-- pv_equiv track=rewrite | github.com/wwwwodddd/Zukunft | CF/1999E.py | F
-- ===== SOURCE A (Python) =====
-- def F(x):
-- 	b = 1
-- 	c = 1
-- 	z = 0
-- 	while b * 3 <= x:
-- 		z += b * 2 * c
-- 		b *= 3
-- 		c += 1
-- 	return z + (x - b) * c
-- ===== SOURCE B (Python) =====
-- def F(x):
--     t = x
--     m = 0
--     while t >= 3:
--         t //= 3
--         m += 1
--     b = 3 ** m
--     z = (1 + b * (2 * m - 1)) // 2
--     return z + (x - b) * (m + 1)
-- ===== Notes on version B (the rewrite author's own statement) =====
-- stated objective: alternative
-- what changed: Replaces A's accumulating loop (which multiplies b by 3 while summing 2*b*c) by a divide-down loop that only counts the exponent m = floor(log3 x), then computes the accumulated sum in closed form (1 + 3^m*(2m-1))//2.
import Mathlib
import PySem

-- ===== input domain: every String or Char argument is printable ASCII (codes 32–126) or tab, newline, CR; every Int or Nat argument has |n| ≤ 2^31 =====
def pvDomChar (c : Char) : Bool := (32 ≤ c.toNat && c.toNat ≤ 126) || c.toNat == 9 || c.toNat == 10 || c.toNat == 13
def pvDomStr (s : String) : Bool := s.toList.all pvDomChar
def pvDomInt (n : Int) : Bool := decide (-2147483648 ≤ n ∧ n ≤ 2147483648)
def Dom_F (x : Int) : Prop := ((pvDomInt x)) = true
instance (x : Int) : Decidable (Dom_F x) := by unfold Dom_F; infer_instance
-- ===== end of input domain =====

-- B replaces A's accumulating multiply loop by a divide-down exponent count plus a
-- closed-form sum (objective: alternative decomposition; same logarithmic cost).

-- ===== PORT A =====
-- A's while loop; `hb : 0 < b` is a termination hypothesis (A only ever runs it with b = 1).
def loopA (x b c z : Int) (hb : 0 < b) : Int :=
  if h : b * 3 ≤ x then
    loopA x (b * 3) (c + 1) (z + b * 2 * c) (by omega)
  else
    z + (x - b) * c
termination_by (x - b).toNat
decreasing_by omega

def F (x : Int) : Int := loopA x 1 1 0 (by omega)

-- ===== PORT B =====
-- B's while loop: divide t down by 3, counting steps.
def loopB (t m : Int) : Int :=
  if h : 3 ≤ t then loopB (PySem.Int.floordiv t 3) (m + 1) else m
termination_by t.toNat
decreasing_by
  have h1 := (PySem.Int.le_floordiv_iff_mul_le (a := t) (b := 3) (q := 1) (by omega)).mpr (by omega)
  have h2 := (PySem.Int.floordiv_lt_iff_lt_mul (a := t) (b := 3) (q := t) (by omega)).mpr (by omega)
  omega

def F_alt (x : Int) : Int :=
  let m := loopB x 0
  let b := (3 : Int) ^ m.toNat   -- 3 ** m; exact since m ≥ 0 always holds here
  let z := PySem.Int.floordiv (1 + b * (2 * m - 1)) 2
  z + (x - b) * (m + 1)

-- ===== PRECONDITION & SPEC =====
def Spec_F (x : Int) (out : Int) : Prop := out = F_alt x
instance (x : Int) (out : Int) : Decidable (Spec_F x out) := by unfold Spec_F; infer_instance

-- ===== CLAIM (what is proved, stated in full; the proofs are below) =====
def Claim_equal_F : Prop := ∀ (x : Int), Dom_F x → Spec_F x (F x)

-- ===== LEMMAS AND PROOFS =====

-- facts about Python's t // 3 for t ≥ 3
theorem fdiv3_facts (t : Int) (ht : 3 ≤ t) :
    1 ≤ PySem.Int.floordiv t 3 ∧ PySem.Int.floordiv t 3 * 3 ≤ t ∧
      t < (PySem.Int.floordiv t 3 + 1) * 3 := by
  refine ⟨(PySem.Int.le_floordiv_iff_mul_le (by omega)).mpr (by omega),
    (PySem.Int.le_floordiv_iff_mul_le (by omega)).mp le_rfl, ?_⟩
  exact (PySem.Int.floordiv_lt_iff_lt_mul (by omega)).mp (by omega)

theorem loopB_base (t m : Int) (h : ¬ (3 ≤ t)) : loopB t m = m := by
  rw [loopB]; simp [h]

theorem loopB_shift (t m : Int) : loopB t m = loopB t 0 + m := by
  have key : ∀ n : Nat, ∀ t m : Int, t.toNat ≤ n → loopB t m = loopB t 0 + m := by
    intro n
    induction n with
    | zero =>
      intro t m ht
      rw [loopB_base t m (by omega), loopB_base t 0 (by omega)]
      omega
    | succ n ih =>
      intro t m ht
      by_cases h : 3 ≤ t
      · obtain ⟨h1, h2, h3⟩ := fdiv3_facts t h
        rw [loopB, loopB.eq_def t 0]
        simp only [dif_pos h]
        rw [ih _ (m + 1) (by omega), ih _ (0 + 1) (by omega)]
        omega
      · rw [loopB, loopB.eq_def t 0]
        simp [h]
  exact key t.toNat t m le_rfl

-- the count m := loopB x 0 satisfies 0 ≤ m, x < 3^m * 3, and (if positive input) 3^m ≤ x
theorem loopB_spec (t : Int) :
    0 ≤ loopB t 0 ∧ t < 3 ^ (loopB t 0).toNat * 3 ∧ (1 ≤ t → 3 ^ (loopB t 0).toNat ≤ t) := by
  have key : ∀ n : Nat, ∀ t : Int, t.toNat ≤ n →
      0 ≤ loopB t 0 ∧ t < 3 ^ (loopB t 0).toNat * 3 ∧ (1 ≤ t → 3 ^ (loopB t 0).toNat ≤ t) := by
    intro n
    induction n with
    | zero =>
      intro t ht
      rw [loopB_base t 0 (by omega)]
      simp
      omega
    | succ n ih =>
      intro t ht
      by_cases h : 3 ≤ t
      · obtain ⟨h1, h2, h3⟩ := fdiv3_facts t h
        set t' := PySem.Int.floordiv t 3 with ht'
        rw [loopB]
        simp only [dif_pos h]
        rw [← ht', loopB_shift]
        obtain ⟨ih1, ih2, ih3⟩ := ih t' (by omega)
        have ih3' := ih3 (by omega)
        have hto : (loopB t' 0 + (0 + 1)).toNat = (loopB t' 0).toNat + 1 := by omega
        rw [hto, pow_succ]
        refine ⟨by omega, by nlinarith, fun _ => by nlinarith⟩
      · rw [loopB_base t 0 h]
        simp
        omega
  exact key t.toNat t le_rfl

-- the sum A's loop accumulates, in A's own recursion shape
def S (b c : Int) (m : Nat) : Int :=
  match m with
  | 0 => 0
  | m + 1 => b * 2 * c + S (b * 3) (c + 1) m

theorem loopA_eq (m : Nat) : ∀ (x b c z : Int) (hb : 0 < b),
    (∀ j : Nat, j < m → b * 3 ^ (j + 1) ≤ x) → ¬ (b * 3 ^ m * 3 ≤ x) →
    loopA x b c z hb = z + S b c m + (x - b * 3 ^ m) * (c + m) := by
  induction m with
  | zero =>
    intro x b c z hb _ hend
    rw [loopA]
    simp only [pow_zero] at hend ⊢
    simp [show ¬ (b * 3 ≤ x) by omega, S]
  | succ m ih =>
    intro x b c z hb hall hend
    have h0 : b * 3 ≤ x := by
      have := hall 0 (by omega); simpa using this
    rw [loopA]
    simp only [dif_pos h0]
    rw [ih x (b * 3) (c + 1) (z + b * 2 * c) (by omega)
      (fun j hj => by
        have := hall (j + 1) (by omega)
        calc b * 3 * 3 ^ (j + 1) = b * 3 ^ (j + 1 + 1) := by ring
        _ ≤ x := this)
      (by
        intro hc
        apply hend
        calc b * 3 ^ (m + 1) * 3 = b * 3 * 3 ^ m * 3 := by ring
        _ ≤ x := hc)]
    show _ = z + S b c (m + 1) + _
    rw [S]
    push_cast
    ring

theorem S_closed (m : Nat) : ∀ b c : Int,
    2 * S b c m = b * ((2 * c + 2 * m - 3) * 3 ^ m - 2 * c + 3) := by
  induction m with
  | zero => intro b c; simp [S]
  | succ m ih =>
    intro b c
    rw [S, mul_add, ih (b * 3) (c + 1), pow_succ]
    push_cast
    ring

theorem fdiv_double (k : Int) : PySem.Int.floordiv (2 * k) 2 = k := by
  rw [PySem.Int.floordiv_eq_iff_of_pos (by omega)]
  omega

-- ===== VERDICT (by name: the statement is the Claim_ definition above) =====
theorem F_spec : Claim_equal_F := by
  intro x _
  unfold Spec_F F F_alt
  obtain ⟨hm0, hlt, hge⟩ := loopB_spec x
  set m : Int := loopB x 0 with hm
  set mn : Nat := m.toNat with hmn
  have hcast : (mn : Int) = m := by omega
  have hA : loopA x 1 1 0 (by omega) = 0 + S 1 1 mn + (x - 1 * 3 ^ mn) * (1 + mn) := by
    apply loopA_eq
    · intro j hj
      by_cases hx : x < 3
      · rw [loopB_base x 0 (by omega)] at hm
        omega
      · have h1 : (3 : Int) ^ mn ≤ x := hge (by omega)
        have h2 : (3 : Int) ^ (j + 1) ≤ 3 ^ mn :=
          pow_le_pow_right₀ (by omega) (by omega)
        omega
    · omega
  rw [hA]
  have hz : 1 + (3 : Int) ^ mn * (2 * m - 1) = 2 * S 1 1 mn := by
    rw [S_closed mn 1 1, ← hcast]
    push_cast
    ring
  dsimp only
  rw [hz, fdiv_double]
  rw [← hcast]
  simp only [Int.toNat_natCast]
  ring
________________________________________
- PROBLEM:
Say the number of lines in the material above that contain the word "down", and nothing else.

- YOUR RESPONSE:
3